For Baby’s Sake recognises that this could have a long-term impact, potentially including developmental trauma, for babies and young children. Brenda Evans, our Therapeutic Lead, has written some specialist guidance, providing context around the risks to mental and emotional health and offering advice on providing trauma-informed and attachment-focused support to vulnerable families at this time. You can download a copy of the guidance by going to the resources section of our website.
Babies and toddlers can be emotionally overwhelmed when their sense of safety has been lost. The guidance offers tips on the signs that this might be happening and suggestions to help parents to be prepared to understand and to act. Empowering parents to make home a safe base for babies and children has rarely been more important. Parents also need to know that reaching out for support when they need it is a sign of resilience.

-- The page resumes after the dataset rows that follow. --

-- pv_equiv track=rewrite | github.com/saikumarysk/m22-ykk | autograders/final_crypto_project/tests/correct.py | encode_to_matrix
-- ===== SOURCE A (Python) =====
-- def encode_to_matrix(message, matrix):
--     """
--     This function encodes a message to a given matrix for encryption when the matrix is read off of. It is a helper
--     function for encrypt_transposition(). Inputs message into matrix left to right by row then top to bottom so that
--     encoded message can be made by reading it off by top to bottom by column then left to right by
--     encrypt_transposition().
--     Input Characters; Left --> Right by row then Top --> Bottom
--     :param message: (str) Message that must be added to matrix.
--     :param matrix: (nested list) Nested list used for matrix.
--     :return: Matrix with message inside it.
--     """
--     letter_index = 0  # Set up letter index
--     for row_index, row in enumerate(matrix):  # Choose one row at a time to iterate over and add column values to
--         for column_index in range(len(row)):
--             if letter_index == len(message):  # Stop loop once no more letters to add
--                 return matrix
--             letter = message[letter_index]  # Find the given letter to add to the matrix by indexing
--             matrix[row_index][column_index] = letter  # Add given letter to matrix
--             letter_index += 1  # Increment letter_index to go to next letter
--     return matrix
-- ===== SOURCE B (Python) =====
-- def encode_to_matrix(message, matrix):
--     i = 0
--     for row in matrix:
--         chunk = message[i:i + len(row)]
--         row[:len(chunk)] = chunk
--         i += len(chunk)
--     return matrix
-- ===== Notes on version B (the rewrite author's own statement) =====
-- stated objective: simpler
-- what changed: Replaces A's per-cell counter loop with early return by a single per-row pass that splices the next message slice into each row's prefix; no inner loop, no indexing, no early return.
import Mathlib
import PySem

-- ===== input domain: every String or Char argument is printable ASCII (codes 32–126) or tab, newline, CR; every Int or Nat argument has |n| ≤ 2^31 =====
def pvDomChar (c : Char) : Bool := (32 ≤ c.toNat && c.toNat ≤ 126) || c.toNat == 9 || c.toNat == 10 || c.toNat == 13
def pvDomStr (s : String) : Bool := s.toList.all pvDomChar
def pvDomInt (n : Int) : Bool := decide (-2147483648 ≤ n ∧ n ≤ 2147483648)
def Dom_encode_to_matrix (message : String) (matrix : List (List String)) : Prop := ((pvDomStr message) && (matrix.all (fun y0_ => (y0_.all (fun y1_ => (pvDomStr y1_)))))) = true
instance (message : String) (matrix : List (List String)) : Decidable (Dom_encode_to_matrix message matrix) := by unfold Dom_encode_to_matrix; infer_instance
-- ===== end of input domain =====

-- B replaces A's per-cell counter loop (with early return) by one per-row pass that
-- splices the next message slice into the row's prefix (objective: simpler).
-- Both Pythons mutate `matrix` in place identically; the equivalence proved here is
-- about the return value.

-- ===== PORT A =====
-- inner loop over one row: returns (updated row, new letter_index, early-return flag)
def etmRow (msg : List Char) : Nat → List String → List String × Nat × Bool
  | li, [] => ([], li, false)
  | li, c :: rest =>
    if li = msg.length then (c :: rest, li, true)
    else
      let letter := String.ofList [msg.getD li ' ']
      match etmRow msg (li + 1) rest with
      | (r, li', stop) => (letter :: r, li', stop)

-- outer loop over the rows, threading letter_index; early return keeps later rows as-is
def etmRows (msg : List Char) : Nat → List (List String) → List (List String)
  | _, [] => []
  | li, row :: rest =>
    match etmRow msg li row with
    | (r, _, true) => r :: rest
    | (r, li', false) => r :: etmRows msg li' rest

def encode_to_matrix (message : String) (matrix : List (List String)) : List (List String) :=
  etmRows message.toList 0 matrix

-- ===== PORT B =====
-- one pass over the rows: chunk = message[i:i+len(row)]; row[:len(chunk)] = chunk; i += len(chunk)
def fillRowsB (msg : List Char) : Nat → List (List String) → List (List String)
  | _, [] => []
  | i, row :: rest =>
    let chunk := (msg.drop i).take row.length
    ((chunk.map fun ch => String.ofList [ch]) ++ row.drop chunk.length)
      :: fillRowsB msg (i + chunk.length) rest

def encode_to_matrix_alt (message : String) (matrix : List (List String)) : List (List String) :=
  fillRowsB message.toList 0 matrix

-- ===== PRECONDITION & SPEC =====
def Spec_encode_to_matrix (message : String) (matrix : List (List String)) (out : List (List String)) : Prop := out = encode_to_matrix_alt message matrix
instance (message : String) (matrix : List (List String)) (out : List (List String)) : Decidable (Spec_encode_to_matrix message matrix out) := by unfold Spec_encode_to_matrix; infer_instance

-- ===== CLAIM (what is proved, stated in full; the proofs are below) =====
def Claim_equal_encode_to_matrix : Prop := ∀ (message : String) (matrix : List (List String)), Dom_encode_to_matrix message matrix → Spec_encode_to_matrix message matrix (encode_to_matrix message matrix)

-- ===== LEMMAS AND PROOFS =====

-- characterisation of A's inner row loop
theorem etmRow_eq (msg : List Char) (row : List String) (li : Nat) (h : li ≤ msg.length) :
    etmRow msg li row =
      (((msg.drop li).take row.length).map (fun ch => String.ofList [ch])
          ++ row.drop ((msg.drop li).take row.length).length,
       li + ((msg.drop li).take row.length).length,
       decide (msg.length - li < row.length)) := by
  induction row generalizing li with
  | nil => simp [etmRow]
  | cons c rest ih =>
    by_cases hli : li = msg.length
    · subst hli
      simp [etmRow]
    · have hlt : li < msg.length := lt_of_le_of_ne h hli
      have hdropM : (msg.map (fun ch => String.ofList [ch])).drop li
          = String.ofList [msg[li]] :: (msg.map (fun ch => String.ofList [ch])).drop (li + 1) := by
        rw [List.drop_eq_getElem_cons (by simpa using hlt)]
        simp
      have hmin : min (rest.length + 1) (msg.length - li)
          = min rest.length (msg.length - (li + 1)) + 1 := by omega
      rw [etmRow, if_neg hli, ih (li + 1) hlt]
      simp [hdropM, hmin, List.drop_succ_cons]
      refine ⟨?_, by omega, by omega⟩
      simp [List.getElem?_eq_getElem hlt]

-- B does nothing once the message is exhausted
theorem fillRowsB_exhausted (msg : List Char) (rows : List (List String)) (i : Nat)
    (h : msg.length ≤ i) : fillRowsB msg i rows = rows := by
  induction rows with
  | nil => rfl
  | cons row rest ih =>
    have : msg.drop i = [] := List.drop_eq_nil_of_le h
    simp [fillRowsB, this, ih]

-- main invariant: A's outer loop equals B's pass, for any letter index li ≤ |msg|
theorem etmRows_eq_fillRowsB (msg : List Char) (rows : List (List String)) (li : Nat)
    (h : li ≤ msg.length) : etmRows msg li rows = fillRowsB msg li rows := by
  induction rows generalizing li with
  | nil => rfl
  | cons row rest ih =>
    have hlen : ((msg.drop li).take row.length).length
        = min row.length (msg.length - li) := by
      simp
    rw [etmRows, etmRow_eq msg row li h, fillRowsB]
    by_cases hstop : msg.length - li < row.length
    · have hchunk : ((msg.drop li).take row.length).length = msg.length - li := by omega
      simp only [hstop, decide_true]
      rw [fillRowsB_exhausted msg rest (li + ((msg.drop li).take row.length).length)
        (by omega)]
    · simp only [hstop, decide_false]
      rw [ih (li + ((msg.drop li).take row.length).length) (by omega)]

-- ===== VERDICT (by name: the statement is the Claim_ definition above) =====
theorem encode_to_matrix_spec : Claim_equal_encode_to_matrix := by
  intro message matrix _
  unfold Spec_encode_to_matrix encode_to_matrix encode_to_matrix_alt
  exact etmRows_eq_fillRowsB message.toList matrix 0 (Nat.zero_le _)
-- B's byAction loop is a modify-fold over the eligible records
theorem pvByActionB_go (direct : PySem.Dict String (String × String)) (targets : List String)
    (d : PySem.Dict String (List (String × String))) :
    targets.foldl
      (fun d target =>
        if PySem.Str.startswith target "/" || PySem.Str.startswith target "." || direct.contains target then d
        else if PySem.Str.isIn "-" target then
          let parts := (PySem.Str.split? target "-").getD []
          d.modify (PySem.List.pyGetD parts (-1) "") []
            (fun l => l ++ [(target, PySem.Str.join "-" (PySem.List.slice parts none (some (-1))))])
        else d)
      d
      = (pvElig direct targets).foldl (fun d p => d.modify p.1 [] (fun l => l ++ [p.2])) d := by
  induction targets generalizing d with
  | nil => rfl
  | cons t ts ih =>
    simp only [List.foldl_cons, pvElig, List.filterMap_cons]
    split_ifs with h1 h2
    · exact ih d
    · exact ih _
    · exact ih d

theorem pvByActionB_eq (direct : PySem.Dict String (String × String)) (targets : List String) :
    pvByActionB direct targets
      = (pvElig direct targets).foldl (fun d p => d.modify p.1 [] (fun l => l ++ [p.2]))
          PySem.Dict.empty :=
  pvByActionB_go direct targets PySem.Dict.empty

theorem pvBucket_eq (direct : PySem.Dict String (String × String)) (targets : List String) (a : String) :
    (pvByActionB direct targets).getD a []
      = ((pvElig direct targets).filter (fun e => e.1 == a)).map (fun e => e.2) := by
  rw [pvByActionB_eq, PySem.Dict.getD_foldl_modify_append]
  simp [PySem.Dict.getD_empty]

theorem pvByActionB_items (direct : PySem.Dict String (String × String)) (targets : List String) :
    (pvByActionB direct targets).items
      = (PySem.Set.ofList ((pvElig direct targets).map (fun e => e.1))).map
          (fun a => (a, ((pvElig direct targets).filter (fun e => e.1 == a)).map (fun e => e.2))) := by
  have hnd : (pvByActionB direct targets).keys.Nodup := by
    rw [pvByActionB_eq]
    exact PySem.Dict.nodup_keys_foldl_modify_key (pvElig direct targets)
      (fun (p : String × String × String) => p.1) ([] : List (String × String))
      (fun _ (p : String × String × String) (l : List (String × String)) => l ++ [p.2]) _
      (by simp [PySem.Dict.keys_empty])
  have hkeys : (pvByActionB direct targets).keys
      = PySem.Set.ofList ((pvElig direct targets).map (fun e => e.1)) := by
    rw [pvByActionB_eq]
    rw [PySem.Dict.keys_foldl_modify_key (pvElig direct targets)
      (fun (p : String × String × String) => p.1) ([] : List (String × String))
      (fun _ (p : String × String × String) (l : List (String × String)) => l ++ [p.2])]
    simp [PySem.Dict.keys_empty, PySem.Set.update_nil_left]
  rw [PySem.Dict.items_eq_map_keys _ hnd [], hkeys]
  exact List.map_congr_left (fun a _ => by rw [pvBucket_eq])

It is widely recognised that for some people, home is not a safe haven. Across the UK, there are babies, born and unborn, that are particularly vulnerable to physical and emotional harm because they are at a critical stage in their development. For Baby’s Sake is totally committed to these babies – and their parents – and has continued to commit significant resources to deliver specialist, trauma-informed support throughout the Covid-19 pandemic. Today, For Baby’s Sakejoined leading charities across the country to call on the government to keep the needs of all vulnerable babies in mind.

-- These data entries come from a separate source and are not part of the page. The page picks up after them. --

-- pv_equiv track=rewrite | github.com/tolparow/it_project_2 | message_processing/encoding/golay.py | _make_3bit_errors
-- ===== SOURCE A (Python) =====
-- def _make_3bit_errors(vector_length=24):
--     """
--     Return list of all bitvectors with <= 3 bits as 1's, rest 0's
--     returns list of lists, each 24 bits long by default.
--     """
--     errorvecs = [[0] * vector_length]  # all zeros
--     # one 1
--     for i in range(vector_length):
--         vec = [0] * vector_length
--         vec[i] = 1
--         errorvecs.append(vec)
--
--     # two 1s
--     for i in range(vector_length):
--         for j in range(i + 1, vector_length):
--             vec = [0] * vector_length
--             vec[i] = 1
--             vec[j] = 1
--             errorvecs.append(vec)
--
--     # three 1s
--     for i in range(vector_length):
--         for j in range(i + 1, vector_length):
--             for k in range(j + 1, vector_length):
--                 vec = [0] * vector_length
--                 vec[i] = 1
--                 vec[j] = 1
--                 vec[k] = 1
--                 errorvecs.append(vec)
--     return errorvecs
-- ===== SOURCE B (Python) =====
-- def _combs(items, r):
--     # all r-element combinations of items, in lexicographic (itertools) order
--     if r == 0:
--         return [[]]
--     if not items:
--         return []
--     x, rest = items[0], items[1:]
--     return [[x] + c for c in _combs(rest, r - 1)] + _combs(rest, r)
--
--
-- def _make_3bit_errors(vector_length=24):
--     errorvecs = []
--     for r in range(4):
--         for combo in _combs(list(range(vector_length)), r):
--             vec = [0] * vector_length
--             for idx in combo:
--                 vec[idx] = 1
--             errorvecs.append(vec)
--     return errorvecs
-- ===== Notes on version B (the rewrite author's own statement) =====
-- stated objective: simpler
-- what changed: Replaces the four hand-unrolled loop nests (all-zeros, one-bit, two-bit, three-bit) by a single loop over r in range(4) that turns each r-combination of indices, produced by one recursive combinations helper, into a bit vector.
import Mathlib
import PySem

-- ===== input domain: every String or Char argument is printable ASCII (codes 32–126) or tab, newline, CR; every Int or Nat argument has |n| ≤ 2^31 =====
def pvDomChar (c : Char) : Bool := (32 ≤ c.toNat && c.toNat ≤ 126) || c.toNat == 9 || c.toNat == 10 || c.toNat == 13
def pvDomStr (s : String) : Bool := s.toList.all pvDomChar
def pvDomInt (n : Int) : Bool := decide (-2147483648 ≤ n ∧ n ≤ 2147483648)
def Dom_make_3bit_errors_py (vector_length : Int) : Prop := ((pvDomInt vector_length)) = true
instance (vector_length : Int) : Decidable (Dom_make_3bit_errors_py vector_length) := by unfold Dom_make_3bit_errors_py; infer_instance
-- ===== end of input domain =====

-- B replaces A's four hand-unrolled loop nests by one loop over r = 0..3 mapping each
-- r-combination of indices (from a recursive combinations helper) to a bit vector; simpler, same cost.


-- ===== PORT A =====
-- vec[i] = 1 with i drawn from range(...) is always a nonnegative in-range index,
-- so List.set i.toNat is exact there.
def make_3bit_errors_py (vector_length : Int) : List (List Int) :=
  let z : List Int := List.replicate vector_length.toNat 0   -- [0] * vector_length
  let e0 : List (List Int) := [z]
  let e1 := (PySem.List.pyRange 0 vector_length 1).foldl
    (fun acc i => acc ++ [z.set i.toNat 1]) e0
  let e2 := (PySem.List.pyRange 0 vector_length 1).foldl
    (fun acc i => (PySem.List.pyRange (i + 1) vector_length 1).foldl
      (fun acc2 j => acc2 ++ [(z.set i.toNat 1).set j.toNat 1]) acc) e1
  let e3 := (PySem.List.pyRange 0 vector_length 1).foldl
    (fun acc i => (PySem.List.pyRange (i + 1) vector_length 1).foldl
      (fun acc2 j => (PySem.List.pyRange (j + 1) vector_length 1).foldl
        (fun acc3 k => acc3 ++ [((z.set i.toNat 1).set j.toNat 1).set k.toNat 1]) acc2) acc) e2
  e3

-- ===== PORT B =====
-- _combs(items, r): all r-element combinations, lexicographic
def pvComb : Nat → List Int → List (List Int)
  | 0, _ => [[]]
  | _ + 1, [] => []
  | r + 1, x :: xs => (pvComb r xs).map (fun c => x :: c) ++ pvComb (r + 1) xs

def make_3bit_errors_py_alt (vector_length : Int) : List (List Int) :=
  (PySem.List.pyRange 0 4 1).foldl
    (fun acc r => (pvComb r.toNat (PySem.List.pyRange 0 vector_length 1)).foldl
      (fun acc2 combo =>
        acc2 ++ [combo.foldl (fun vec idx => vec.set idx.toNat 1)
                   (List.replicate vector_length.toNat 0)]) acc) []

-- ===== PRECONDITION & SPEC =====
def Spec_make_3bit_errors_py (vector_length : Int) (out : List (List Int)) : Prop := out = make_3bit_errors_py_alt vector_length
instance (vector_length : Int) (out : List (List Int)) : Decidable (Spec_make_3bit_errors_py vector_length out) := by unfold Spec_make_3bit_errors_py; infer_instance

-- ===== CLAIM (what is proved, stated in full; the proofs are below) =====
def Claim_equal_make_3bit_errors_py : Prop := ∀ (vector_length : Int), Dom_make_3bit_errors_py vector_length → Spec_make_3bit_errors_py vector_length (make_3bit_errors_py vector_length)

-- ===== LEMMAS AND PROOFS =====

-- list of f i j for i before j in l (in A's two-nested-loops order)
def pvPairs (f : Int → Int → List Int) : List Int → List (List Int)
  | [] => []
  | x :: xs => xs.map (f x) ++ pvPairs f xs

-- list of g i j k for i before j before k in l (in A's three-nested-loops order)
def pvTriples (g : Int → Int → Int → List Int) : List Int → List (List Int)
  | [] => []
  | x :: xs => pvPairs (g x) xs ++ pvTriples g xs

theorem pvComb_one_map (v : List Int) (l : List Int) :
    (pvComb 1 l).map (fun c => c.foldl (fun vec idx => vec.set idx.toNat 1) v)
      = l.map (fun i => v.set i.toNat 1) := by
  induction l with
  | nil => rfl
  | cons x xs ih => simp [pvComb, ih]

theorem pvComb_two_map (v : List Int) (l : List Int) :
    (pvComb 2 l).map (fun c => c.foldl (fun vec idx => vec.set idx.toNat 1) v)
      = pvPairs (fun i j => (v.set i.toNat 1).set j.toNat 1) l := by
  induction l generalizing v with
  | nil => rfl
  | cons x xs ih =>
      simp only [pvComb, pvPairs, List.map_append, List.map_map]
      rw [← ih v]
      congr 1
      have := pvComb_one_map (v.set x.toNat 1) xs
      simpa [Function.comp] using this

theorem pvComb_three_map (v : List Int) (l : List Int) :
    (pvComb 3 l).map (fun c => c.foldl (fun vec idx => vec.set idx.toNat 1) v)
      = pvTriples (fun i j k => ((v.set i.toNat 1).set j.toNat 1).set k.toNat 1) l := by
  induction l generalizing v with
  | nil => rfl
  | cons x xs ih =>
      simp only [pvComb, pvTriples, List.map_append, List.map_map]
      rw [← ih v]
      congr 1
      have := pvComb_two_map (v.set x.toNat 1) xs
      simpa [Function.comp] using this

theorem loop2_range_aux (n : Int) (f : Int → Int → List Int) :
    ∀ (m : Nat) (a : Int), (n - a).toNat = m →
      (PySem.List.pyRange a n 1).flatMap
          (fun i => (PySem.List.pyRange (i + 1) n 1).map (f i))
        = pvPairs f (PySem.List.pyRange a n 1) := by
  intro m
  induction m with
  | zero =>
      intro a h
      rw [PySem.List.pyRange_one_eq_nil (by omega)]
      rfl
  | succ m ih =>
      intro a h
      rw [PySem.List.pyRange_one_cons (by omega : a < n)]
      simp only [List.flatMap_cons, pvPairs]
      rw [ih (a + 1) (by omega)]

theorem loop2_range (n a : Int) (f : Int → Int → List Int) :
    (PySem.List.pyRange a n 1).flatMap
        (fun i => (PySem.List.pyRange (i + 1) n 1).map (f i))
      = pvPairs f (PySem.List.pyRange a n 1) :=
  loop2_range_aux n f _ a rfl

theorem loop3_range_aux (n : Int) (g : Int → Int → Int → List Int) :
    ∀ (m : Nat) (a : Int), (n - a).toNat = m →
      (PySem.List.pyRange a n 1).flatMap
          (fun i => pvPairs (g i) (PySem.List.pyRange (i + 1) n 1))
        = pvTriples g (PySem.List.pyRange a n 1) := by
  intro m
  induction m with
  | zero =>
      intro a h
      rw [PySem.List.pyRange_one_eq_nil (by omega)]
      rfl
  | succ m ih =>
      intro a h
      rw [PySem.List.pyRange_one_cons (by omega : a < n)]
      simp only [List.flatMap_cons, pvTriples]
      rw [ih (a + 1) (by omega)]

theorem loop3_range (n a : Int) (g : Int → Int → Int → List Int) :
    (PySem.List.pyRange a n 1).flatMap
        (fun i => pvPairs (g i) (PySem.List.pyRange (i + 1) n 1))
      = pvTriples g (PySem.List.pyRange a n 1) :=
  loop3_range_aux n g _ a rfl

theorem pyRange_zero_four : PySem.List.pyRange 0 4 1 = [0, 1, 2, 3] := by decide

-- ===== VERDICT (by name: the statement is the Claim_ definition above) =====
theorem make_3bit_errors_py_spec : Claim_equal_make_3bit_errors_py := by
  intro n _
  unfold Spec_make_3bit_errors_py make_3bit_errors_py make_3bit_errors_py_alt
  rw [pyRange_zero_four]
  simp only [List.foldl_cons, List.foldl_nil,
    PySem.List.foldl_append_singleton_eq_map, PySem.List.foldl_append_eq_flatMap]
  simp only [loop2_range, loop3_range]
  simp [pvComb_one_map, pvComb_two_map, pvComb_three_map, pvComb, List.append_assoc]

At the therapeutic core of For Baby’s Sake is our Inner Child module. We use this to connect with the often wounded element within the parents we support: their child within – fragmented, alone and confused. This is where we can begin to discover the root of their fears, insecurities and sabotaging life patterns – where the true healing actually happens.

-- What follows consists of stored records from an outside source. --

def pvWitness_all_Liberties : List (List Int) × Int :=
  ([[0, 1, 0, 0, 0], [1, 2, 0, 0, 0], [0, 0, 0, 1, 1], [2, 2, 0, 1, 0], [0, 2, 0, 0, 0]], 2)

def Spec_all_Liberties (current_state : List (List Int)) (stone_colour : Int) (out : List (Int × Int)) : Prop := out = all_Liberties_alt current_state stone_colour
instance (current_state : List (List Int)) (stone_colour : Int) (out : List (Int × Int)) : Decidable (Spec_all_Liberties current_state stone_colour out) := by unfold Spec_all_Liberties; infer_instance

-- ===== CLAIM (what is proved, stated in full; the proofs are below) =====
def Claim_equal_all_Liberties : Prop := ∀ (current_state : List (List Int)) (stone_colour : Int), Dom_all_Liberties current_state stone_colour → Pre_all_Liberties current_state stone_colour → Spec_all_Liberties current_state stone_colour (all_Liberties current_state stone_colour)

-- ===== LEMMAS AND PROOFS =====

-- in-bounds cells of the 5×5 board
def inb (p : Int × Int) : Prop := 0 ≤ p.1 ∧ p.1 < 5 ∧ 0 ≤ p.2 ∧ p.2 < 5

def allCells : List (Int × Int) :=
  (PySem.List.pyRange 0 5 1).flatMap (fun i => (PySem.List.pyRange 0 5 1).map (fun j => (i, j)))

def vA (b : List (List Int)) : Int × Int → Int := fun p => cellA b p.1 p.2

-- the ally relation: one step to a same-valued neighbour
def Adj (v : Int × Int → Int) (p q : Int × Int) : Prop :=
  inb p ∧ q ∈ pyNeighbours p.1 p.2 ∧ v q = v p

def Reach (v : Int × Int → Int) : Int × Int → Int × Int → Prop :=
  Relation.ReflTransGen (Adj v)

theorem mem_pyNeighbours (q : Int × Int) (r c : Int) :
    q ∈ pyNeighbours r c ↔ inb q ∧
      ((q.1 = r - 1 ∧ q.2 = c) ∨ (q.1 = r + 1 ∧ q.2 = c) ∨
       (q.1 = r ∧ q.2 = c - 1) ∨ (q.1 = r ∧ q.2 = c + 1)) := by
  simp [pyNeighbours, List.mem_filter, inb, Prod.ext_iff]
  tauto

theorem inb_of_mem_pyNeighbours {q : Int × Int} {r c : Int} (h : q ∈ pyNeighbours r c) : inb q :=
  ((mem_pyNeighbours q r c).1 h).1

theorem pyNeighbours_symm {p q : Int × Int} (hp : inb p) (h : q ∈ pyNeighbours p.1 p.2) :
    p ∈ pyNeighbours q.1 q.2 := by
  rw [mem_pyNeighbours] at h ⊢
  obtain ⟨hq, hrel⟩ := h
  refine ⟨hp, ?_⟩
  rcases hrel with ⟨h1, h2⟩ | ⟨h1, h2⟩ | ⟨h1, h2⟩ | ⟨h1, h2⟩ <;> omega

theorem mem_allCells (p : Int × Int) : p ∈ allCells ↔ inb p := by
  obtain ⟨x, y⟩ := p
  simp only [allCells, List.mem_flatMap, List.mem_map, PySem.List.mem_pyRange_one, inb,
    Prod.mk.injEq]
  constructor
  · rintro ⟨i, hi, j, hj, rfl, rfl⟩; exact ⟨hi.1, hi.2, hj.1, hj.2⟩
  · rintro ⟨h1, h2, h3, h4⟩; exact ⟨x, ⟨h1, h2⟩, y, ⟨h3, h4⟩, rfl, rfl⟩

theorem length_allCells : allCells.length = 25 := by decide

theorem length_le_25 (l : List (Int × Int)) (hnd : l.Nodup) (hs : ∀ x ∈ l, inb x) :
    l.length ≤ 25 := by
  have h : l ⊆ allCells := fun x hx => (mem_allCells x).2 (hs x hx)
  have := List.Subperm.length_le (List.subperm_of_subset hnd h)
  rw [length_allCells] at this
  exact this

For Baby’s Sake Practitioners are working hard every day to ensure ongoing delivery of this essential module, despite lockdown. Here, in their own words, is just one example:
‘I am successfully working remotely with a mum on the inner child module via the phone – and she is responding well. To give herself space without partner and children around, she either goes for a walk whilst on the phone to me or sits in her car. Last week, she sat in the car and closed her eyes so that she could immerse herself into the visualisation exercise ‘going back home’ to set the foundations for the rest of the session. We were able to complete essential elements of the module and, somehow, completing this via telephone seemed to work well as she reported not feeling awkward by not being watched. The session enabled her to speak up for her 11 year old self, which she said felt ‘like a weight had been lifted’. She said It also helped her to verbalise how she will parent differently to break the cycle of low self-esteem for her own children.